Your objective
Could you reproduce, from the records below, everything from the line with "let lst := PySem.List.sorted" down to the line with "if l + 1 ≤ pvCnt", keeping both of those lines and changing nothing?

Material shown
[Start of section]
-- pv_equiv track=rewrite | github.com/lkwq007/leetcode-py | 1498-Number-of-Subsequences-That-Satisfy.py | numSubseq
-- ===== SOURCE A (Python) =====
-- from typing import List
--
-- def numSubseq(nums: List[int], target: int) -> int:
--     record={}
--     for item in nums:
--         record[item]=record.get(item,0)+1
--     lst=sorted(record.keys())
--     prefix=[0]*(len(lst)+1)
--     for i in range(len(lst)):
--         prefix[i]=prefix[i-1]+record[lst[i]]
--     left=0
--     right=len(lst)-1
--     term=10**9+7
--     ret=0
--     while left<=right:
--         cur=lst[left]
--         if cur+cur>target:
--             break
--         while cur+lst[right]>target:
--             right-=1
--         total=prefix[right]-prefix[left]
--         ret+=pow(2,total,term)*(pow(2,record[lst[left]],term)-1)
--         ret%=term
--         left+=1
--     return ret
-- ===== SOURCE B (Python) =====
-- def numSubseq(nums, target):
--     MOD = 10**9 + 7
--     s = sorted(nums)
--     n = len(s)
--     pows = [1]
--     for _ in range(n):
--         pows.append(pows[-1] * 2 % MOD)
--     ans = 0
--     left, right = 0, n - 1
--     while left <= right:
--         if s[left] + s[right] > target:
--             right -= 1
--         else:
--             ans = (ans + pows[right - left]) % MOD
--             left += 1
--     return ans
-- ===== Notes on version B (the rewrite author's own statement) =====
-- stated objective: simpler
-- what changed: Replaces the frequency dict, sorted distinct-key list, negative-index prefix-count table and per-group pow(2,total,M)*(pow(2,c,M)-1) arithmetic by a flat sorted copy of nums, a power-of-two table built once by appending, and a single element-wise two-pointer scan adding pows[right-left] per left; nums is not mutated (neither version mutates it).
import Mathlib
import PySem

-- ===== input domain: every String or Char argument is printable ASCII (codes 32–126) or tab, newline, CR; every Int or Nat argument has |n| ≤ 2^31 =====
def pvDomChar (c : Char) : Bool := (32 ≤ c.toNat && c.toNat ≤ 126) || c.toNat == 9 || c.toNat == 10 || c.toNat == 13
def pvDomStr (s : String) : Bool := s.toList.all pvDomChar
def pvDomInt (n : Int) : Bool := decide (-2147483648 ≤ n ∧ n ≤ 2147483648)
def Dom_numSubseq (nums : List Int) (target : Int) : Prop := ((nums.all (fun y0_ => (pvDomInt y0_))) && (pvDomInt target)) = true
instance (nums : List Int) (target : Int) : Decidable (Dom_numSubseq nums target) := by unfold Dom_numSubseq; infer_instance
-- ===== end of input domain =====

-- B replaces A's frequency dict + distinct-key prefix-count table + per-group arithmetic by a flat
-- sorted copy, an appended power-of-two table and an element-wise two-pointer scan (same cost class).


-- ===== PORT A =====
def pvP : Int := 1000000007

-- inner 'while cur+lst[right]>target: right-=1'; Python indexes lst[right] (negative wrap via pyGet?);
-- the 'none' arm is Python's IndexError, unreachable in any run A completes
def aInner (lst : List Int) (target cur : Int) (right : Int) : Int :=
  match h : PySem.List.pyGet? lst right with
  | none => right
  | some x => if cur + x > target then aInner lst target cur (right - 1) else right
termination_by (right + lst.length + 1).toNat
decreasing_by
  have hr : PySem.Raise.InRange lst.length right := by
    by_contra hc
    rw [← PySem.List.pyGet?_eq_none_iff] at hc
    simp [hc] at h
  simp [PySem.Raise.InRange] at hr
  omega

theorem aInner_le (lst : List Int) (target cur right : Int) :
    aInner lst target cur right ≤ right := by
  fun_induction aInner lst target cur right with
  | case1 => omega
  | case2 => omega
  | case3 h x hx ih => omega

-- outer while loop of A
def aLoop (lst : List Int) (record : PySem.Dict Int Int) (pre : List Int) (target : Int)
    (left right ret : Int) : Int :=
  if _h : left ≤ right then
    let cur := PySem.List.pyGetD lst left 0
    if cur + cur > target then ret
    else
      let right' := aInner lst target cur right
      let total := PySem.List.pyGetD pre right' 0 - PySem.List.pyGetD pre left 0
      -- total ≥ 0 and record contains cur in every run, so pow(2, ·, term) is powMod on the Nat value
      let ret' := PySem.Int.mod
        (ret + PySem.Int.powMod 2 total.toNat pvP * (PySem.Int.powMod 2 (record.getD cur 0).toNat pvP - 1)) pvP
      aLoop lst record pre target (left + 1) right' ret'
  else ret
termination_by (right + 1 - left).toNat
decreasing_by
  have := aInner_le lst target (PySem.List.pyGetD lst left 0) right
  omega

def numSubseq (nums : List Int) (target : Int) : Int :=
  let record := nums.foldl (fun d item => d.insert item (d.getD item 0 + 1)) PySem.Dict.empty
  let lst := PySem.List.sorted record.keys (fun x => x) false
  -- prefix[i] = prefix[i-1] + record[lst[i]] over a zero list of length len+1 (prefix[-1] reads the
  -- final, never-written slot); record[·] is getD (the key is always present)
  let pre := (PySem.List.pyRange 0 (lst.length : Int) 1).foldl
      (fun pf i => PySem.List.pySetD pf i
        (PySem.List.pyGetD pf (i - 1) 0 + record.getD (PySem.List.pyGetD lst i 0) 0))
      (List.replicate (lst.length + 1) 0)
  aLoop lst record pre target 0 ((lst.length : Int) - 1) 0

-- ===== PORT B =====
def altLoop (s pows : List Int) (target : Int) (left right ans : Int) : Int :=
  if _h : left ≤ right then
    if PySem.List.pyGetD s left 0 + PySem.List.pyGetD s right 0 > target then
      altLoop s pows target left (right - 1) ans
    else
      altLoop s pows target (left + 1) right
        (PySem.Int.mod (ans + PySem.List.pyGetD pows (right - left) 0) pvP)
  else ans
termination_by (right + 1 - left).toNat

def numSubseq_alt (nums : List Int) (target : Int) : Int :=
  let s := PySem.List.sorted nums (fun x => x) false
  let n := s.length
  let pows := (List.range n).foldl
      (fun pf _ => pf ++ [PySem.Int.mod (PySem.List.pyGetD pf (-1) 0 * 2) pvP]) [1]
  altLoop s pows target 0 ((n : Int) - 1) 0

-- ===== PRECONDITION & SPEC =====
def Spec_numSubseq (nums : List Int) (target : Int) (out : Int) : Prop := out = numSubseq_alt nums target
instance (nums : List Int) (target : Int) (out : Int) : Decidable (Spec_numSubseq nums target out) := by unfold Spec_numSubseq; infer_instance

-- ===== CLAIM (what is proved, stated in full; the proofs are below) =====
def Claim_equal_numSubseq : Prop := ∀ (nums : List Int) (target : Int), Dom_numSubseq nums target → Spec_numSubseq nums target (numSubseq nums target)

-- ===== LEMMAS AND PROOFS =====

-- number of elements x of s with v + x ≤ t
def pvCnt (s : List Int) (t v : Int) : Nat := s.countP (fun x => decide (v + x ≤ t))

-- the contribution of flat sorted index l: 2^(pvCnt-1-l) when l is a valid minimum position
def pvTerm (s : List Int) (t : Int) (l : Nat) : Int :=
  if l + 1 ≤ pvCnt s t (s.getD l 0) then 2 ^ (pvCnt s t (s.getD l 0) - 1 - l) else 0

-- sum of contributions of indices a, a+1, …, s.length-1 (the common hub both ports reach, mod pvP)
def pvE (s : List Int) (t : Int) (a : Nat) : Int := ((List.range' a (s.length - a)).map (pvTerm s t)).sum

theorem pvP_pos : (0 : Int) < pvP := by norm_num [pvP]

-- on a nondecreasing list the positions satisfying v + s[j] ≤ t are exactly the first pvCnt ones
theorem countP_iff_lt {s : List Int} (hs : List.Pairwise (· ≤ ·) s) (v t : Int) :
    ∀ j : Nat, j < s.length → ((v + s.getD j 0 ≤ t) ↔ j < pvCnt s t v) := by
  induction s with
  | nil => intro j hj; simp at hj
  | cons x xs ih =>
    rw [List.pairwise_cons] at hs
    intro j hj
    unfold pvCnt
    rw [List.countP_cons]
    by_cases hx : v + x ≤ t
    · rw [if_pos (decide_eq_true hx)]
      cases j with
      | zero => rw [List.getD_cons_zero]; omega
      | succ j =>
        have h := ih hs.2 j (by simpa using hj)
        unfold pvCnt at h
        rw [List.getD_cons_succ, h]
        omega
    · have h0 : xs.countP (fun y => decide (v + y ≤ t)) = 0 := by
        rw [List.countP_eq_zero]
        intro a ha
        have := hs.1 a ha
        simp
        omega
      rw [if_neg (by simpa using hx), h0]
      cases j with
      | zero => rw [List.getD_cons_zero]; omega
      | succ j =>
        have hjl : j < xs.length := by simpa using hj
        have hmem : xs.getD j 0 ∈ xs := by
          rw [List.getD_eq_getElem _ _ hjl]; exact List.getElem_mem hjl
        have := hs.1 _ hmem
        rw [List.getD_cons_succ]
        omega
[End of section]
Output of the exercise
  let lst := PySem.List.sorted record.keys (fun x => x) false
  -- prefix[i] = prefix[i-1] + record[lst[i]] over a zero list of length len+1 (prefix[-1] reads the
  -- final, never-written slot); record[·] is getD (the key is always present)
  let pre := (PySem.List.pyRange 0 (lst.length : Int) 1).foldl
      (fun pf i => PySem.List.pySetD pf i
        (PySem.List.pyGetD pf (i - 1) 0 + record.getD (PySem.List.pyGetD lst i 0) 0))
      (List.replicate (lst.length + 1) 0)
  aLoop lst record pre target 0 ((lst.length : Int) - 1) 0

-- ===== PORT B =====
def altLoop (s pows : List Int) (target : Int) (left right ans : Int) : Int :=
  if _h : left ≤ right then
    if PySem.List.pyGetD s left 0 + PySem.List.pyGetD s right 0 > target then
      altLoop s pows target left (right - 1) ans
    else
      altLoop s pows target (left + 1) right
        (PySem.Int.mod (ans + PySem.List.pyGetD pows (right - left) 0) pvP)
  else ans
termination_by (right + 1 - left).toNat

def numSubseq_alt (nums : List Int) (target : Int) : Int :=
  let s := PySem.List.sorted nums (fun x => x) false
  let n := s.length
  let pows := (List.range n).foldl
      (fun pf _ => pf ++ [PySem.Int.mod (PySem.List.pyGetD pf (-1) 0 * 2) pvP]) [1]
  altLoop s pows target 0 ((n : Int) - 1) 0

-- ===== PRECONDITION & SPEC =====
def Spec_numSubseq (nums : List Int) (target : Int) (out : Int) : Prop := out = numSubseq_alt nums target
instance (nums : List Int) (target : Int) (out : Int) : Decidable (Spec_numSubseq nums target out) := by unfold Spec_numSubseq; infer_instance

-- ===== CLAIM (what is proved, stated in full; the proofs are below) =====
def Claim_equal_numSubseq : Prop := ∀ (nums : List Int) (target : Int), Dom_numSubseq nums target → Spec_numSubseq nums target (numSubseq nums target)

-- ===== LEMMAS AND PROOFS =====

-- number of elements x of s with v + x ≤ t
def pvCnt (s : List Int) (t v : Int) : Nat := s.countP (fun x => decide (v + x ≤ t))

-- the contribution of flat sorted index l: 2^(pvCnt-1-l) when l is a valid minimum position
def pvTerm (s : List Int) (t : Int) (l : Nat) : Int :=
  if l + 1 ≤ pvCnt s t (s.getD l 0) then 2 ^ (pvCnt s t (s.getD l 0) - 1 - l) else 0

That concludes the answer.